You are viewing a plain text version of this content. The canonical link for it is here.
Posted to commits@arrow.apache.org by tu...@apache.org on 2022/11/03 08:33:24 UTC

[arrow-datafusion] branch master updated: Support Dictionary in InListExpr (#4070)

This is an automated email from the ASF dual-hosted git repository.
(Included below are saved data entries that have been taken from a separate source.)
-- pv_equiv track=rewrite | github.com/hackingmath/puzzles | numoku_solver4.py | calc_quadrant
-- ===== SOURCE A (Python) =====
-- def calc_quadrant(n):
--     '''Calculates which quadrant the given cell is in'''
--     quads = [[0,1,2,6,7,8,12,13,14],
--              [3,4,5,9,10,11,15,16,17],
--              [18,19,20,24,25,26,30,31,32],
--              [21,22,23,27,28,29,33,34,35]]
--     for q in range(4):
--         if n in quads[q]:
--             return q
-- ===== SOURCE B (Python) =====
-- def calc_quadrant(n):
--     '''Calculates which quadrant the given cell is in (closed form)'''
--     if 0 <= n <= 35:
--         row, col = divmod(n, 6)
--         return (row // 3) * 2 + (col // 3)
--     return None
-- ===== Notes on version B (the rewrite author's own statement) =====
-- stated objective: simpler
-- what changed: Replaces the scan over four hard-coded index lists with a closed-form row/column arithmetic formula guarded by a range check.
import Mathlib
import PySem

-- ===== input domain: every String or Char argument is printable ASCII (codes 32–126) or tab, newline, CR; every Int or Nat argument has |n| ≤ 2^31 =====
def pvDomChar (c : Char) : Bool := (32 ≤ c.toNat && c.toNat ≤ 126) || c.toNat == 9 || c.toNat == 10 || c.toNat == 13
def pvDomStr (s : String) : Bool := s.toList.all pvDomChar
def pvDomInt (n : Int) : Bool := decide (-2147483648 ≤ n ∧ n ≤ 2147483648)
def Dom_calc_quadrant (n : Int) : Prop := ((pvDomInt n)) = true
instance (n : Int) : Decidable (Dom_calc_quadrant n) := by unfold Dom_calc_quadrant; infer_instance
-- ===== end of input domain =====

set_option maxRecDepth 4096


-- B replaces A's scan over four hard-coded index lists with a closed-form arithmetic formula (simpler).

-- ===== PORT A =====
-- the four quadrant index lists of A
def pvQuadsA : List (List Int) :=
  [[0,1,2,6,7,8,12,13,14],
   [3,4,5,9,10,11,15,16,17],
   [18,19,20,24,25,26,30,31,32],
   [21,22,23,27,28,29,33,34,35]]

-- the 'for q in range(4): if n in quads[q]: return q' loop
def pvLoopA (n : Int) : List Int → Option Int
  | [] => none
  | q :: rest =>
    match PySem.List.pyGet? pvQuadsA q with
    | some row => if row.contains n then some q else pvLoopA n rest
    | none => none

def calc_quadrant (n : Int) : Option Int :=
  pvLoopA n (PySem.List.pyRange 0 4 1)

-- ===== PORT B =====
def calc_quadrant_alt (n : Int) : Option Int :=
  if 0 ≤ n ∧ n ≤ 35 then
    let row := PySem.Int.floordiv n 6
    let col := PySem.Int.mod n 6
    some ((PySem.Int.floordiv row 3) * 2 + PySem.Int.floordiv col 3)
  else
    none

-- ===== PRECONDITION & SPEC =====
def Spec_calc_quadrant (n : Int) (out : Option Int) : Prop := out = calc_quadrant_alt n
instance (n : Int) (out : Option Int) : Decidable (Spec_calc_quadrant n out) := by unfold Spec_calc_quadrant; infer_instance

-- ===== CLAIM (what is proved, stated in full; the proofs are below) =====
def Claim_equal_calc_quadrant : Prop := ∀ (n : Int), Dom_calc_quadrant n → Spec_calc_quadrant n (calc_quadrant n)

-- ===== LEMMAS AND PROOFS =====

theorem calc_quadrant_eq (n : Int) : calc_quadrant n = calc_quadrant_alt n := by
  by_cases h : 0 ≤ n ∧ n ≤ 35
  · obtain ⟨h0, h1⟩ := h
    interval_cases n <;> decide
  · have hout : calc_quadrant_alt n = none := by
      simp [calc_quadrant_alt, h]
    rw [hout]
    have h' : n < 0 ∨ 35 < n := by omega
    have hr : PySem.List.pyRange 0 4 1 = [0, 1, 2, 3] := by decide
    have g0 : PySem.List.pyGet? pvQuadsA 0 = some [0,1,2,6,7,8,12,13,14] := by decide
    have g1 : PySem.List.pyGet? pvQuadsA 1 = some [3,4,5,9,10,11,15,16,17] := by decide
    have g2 : PySem.List.pyGet? pvQuadsA 2 = some [18,19,20,24,25,26,30,31,32] := by decide
    have g3 : PySem.List.pyGet? pvQuadsA 3 = some [21,22,23,27,28,29,33,34,35] := by decide
    simp only [calc_quadrant, hr, pvLoopA, g0, g1, g2, g3,
      List.contains_eq_mem, List.mem_cons, List.not_mem_nil, or_false,
      decide_eq_true_eq]
    split_ifs <;> first | rfl | omega

-- ===== VERDICT (by name: the statement is the Claim_ definition above) =====
theorem calc_quadrant_spec : Claim_equal_calc_quadrant := by
  intro n _
  unfold Spec_calc_quadrant
  exact calc_quadrant_eq n
-- pv_equiv track=rewrite | github.com/Apjakal-IT-Solutions/kgk | kgk_customisations/stone_management/doctype/stone_breaking_report/stone_breaking_report.py | _next_suffix
-- ===== SOURCE A (Python) =====
-- def _next_suffix(existing_suffixes):
-- 	"""Given a set of existing letter suffixes (e.g. {'b','c'}), return the next one."""
-- 	# Generate a, b, c, …, z, aa, ab, …
-- 	idx = 0
-- 	while True:
-- 		# Convert idx to base-26 letter string (0→a, 1→b, …, 25→z, 26→aa, …)
-- 		n = idx
-- 		suffix = ""
-- 		while True:
-- 			suffix = chr(ord('a') + (n % 26)) + suffix
-- 			n = n // 26 - 1
-- 			if n < 0:
-- 				break
-- 		# First doc has no suffix; second starts at 'b' (idx=1)
-- 		if idx >= 1 and suffix not in existing_suffixes:
-- 			return suffix
-- 		idx += 1
-- ===== SOURCE B (Python) =====
-- def _next_suffix(existing_suffixes):
--     """Given a set of existing letter suffixes (e.g. {'b','c'}), return the next one."""
--     # Decode each well-formed suffix (nonempty, all lowercase ascii letters) to its
--     # bijective base-26 value (a=1, ..., z=26, aa=27, ...); malformed entries can
--     # never equal an encoded candidate, so they are skipped.
--     used = set()
--     for s in existing_suffixes:
--         if s and all('a' <= c <= 'z' for c in s):
--             v = 0
--             for c in s:
--                 v = v * 26 + (ord(c) - 96)
--             used.add(v)
--     # Sort the used values once and sweep: each time the sweep meets the current
--     # candidate, the candidate moves up by one; after the sweep v is the smallest
--     # value >= 2 ('b') that is not used.  No per-candidate membership test.
--     v = 2
--     for u in sorted(used):
--         if u == v:
--             v += 1
--     # Bijective base-26 encoding of v, recursively (most significant part first).
--     def enc(n):
--         return '' if n == 0 else enc((n - 1) // 26) + chr(97 + (n - 1) % 26)
--     return enc(v)
-- ===== Notes on version B (the rewrite author's own statement) =====
-- stated objective: alternative
-- what changed: Replaces A's candidate-by-candidate encode-and-membership-test loop with a staged pipeline: one pass decodes each well-formed suffix to its bijective base-26 value, the values are sorted once, a single sweep over the sorted values advances the candidate past every value it meets (so the least unused value >= 2 falls out with no membership tests), and one recursive encode produces the answer.
import Mathlib
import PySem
tustvold pushed a commit to branch master
in repository https://gitbox.apache.org/repos/asf/arrow-datafusion.git


The following commit(s) were added to refs/heads/master by this push:
     new 61429f839 Support Dictionary in InListExpr (#4070)
61429f839 is described below

commit 61429f839eb07bf50f36147d5b1d065194a45114
Author: Raphael Taylor-Davies <17...@users.noreply.github.com>
AuthorDate: Thu Nov 3 21:33:18 2022 +1300

    Support Dictionary in InListExpr (#4070)
    
    * Support dictionary in InList (#3936)
    
    * Update datafusion-cli
---
 datafusion-cli/Cargo.lock                          |  1 +
 datafusion/core/tests/sql/predicates.rs            | 99 +++++++++++++++++++++-
 datafusion/physical-expr/Cargo.toml                |  1 +
 .../physical-expr/src/expressions/in_list.rs       | 30 +++++--
 4 files changed, 120 insertions(+), 11 deletions(-)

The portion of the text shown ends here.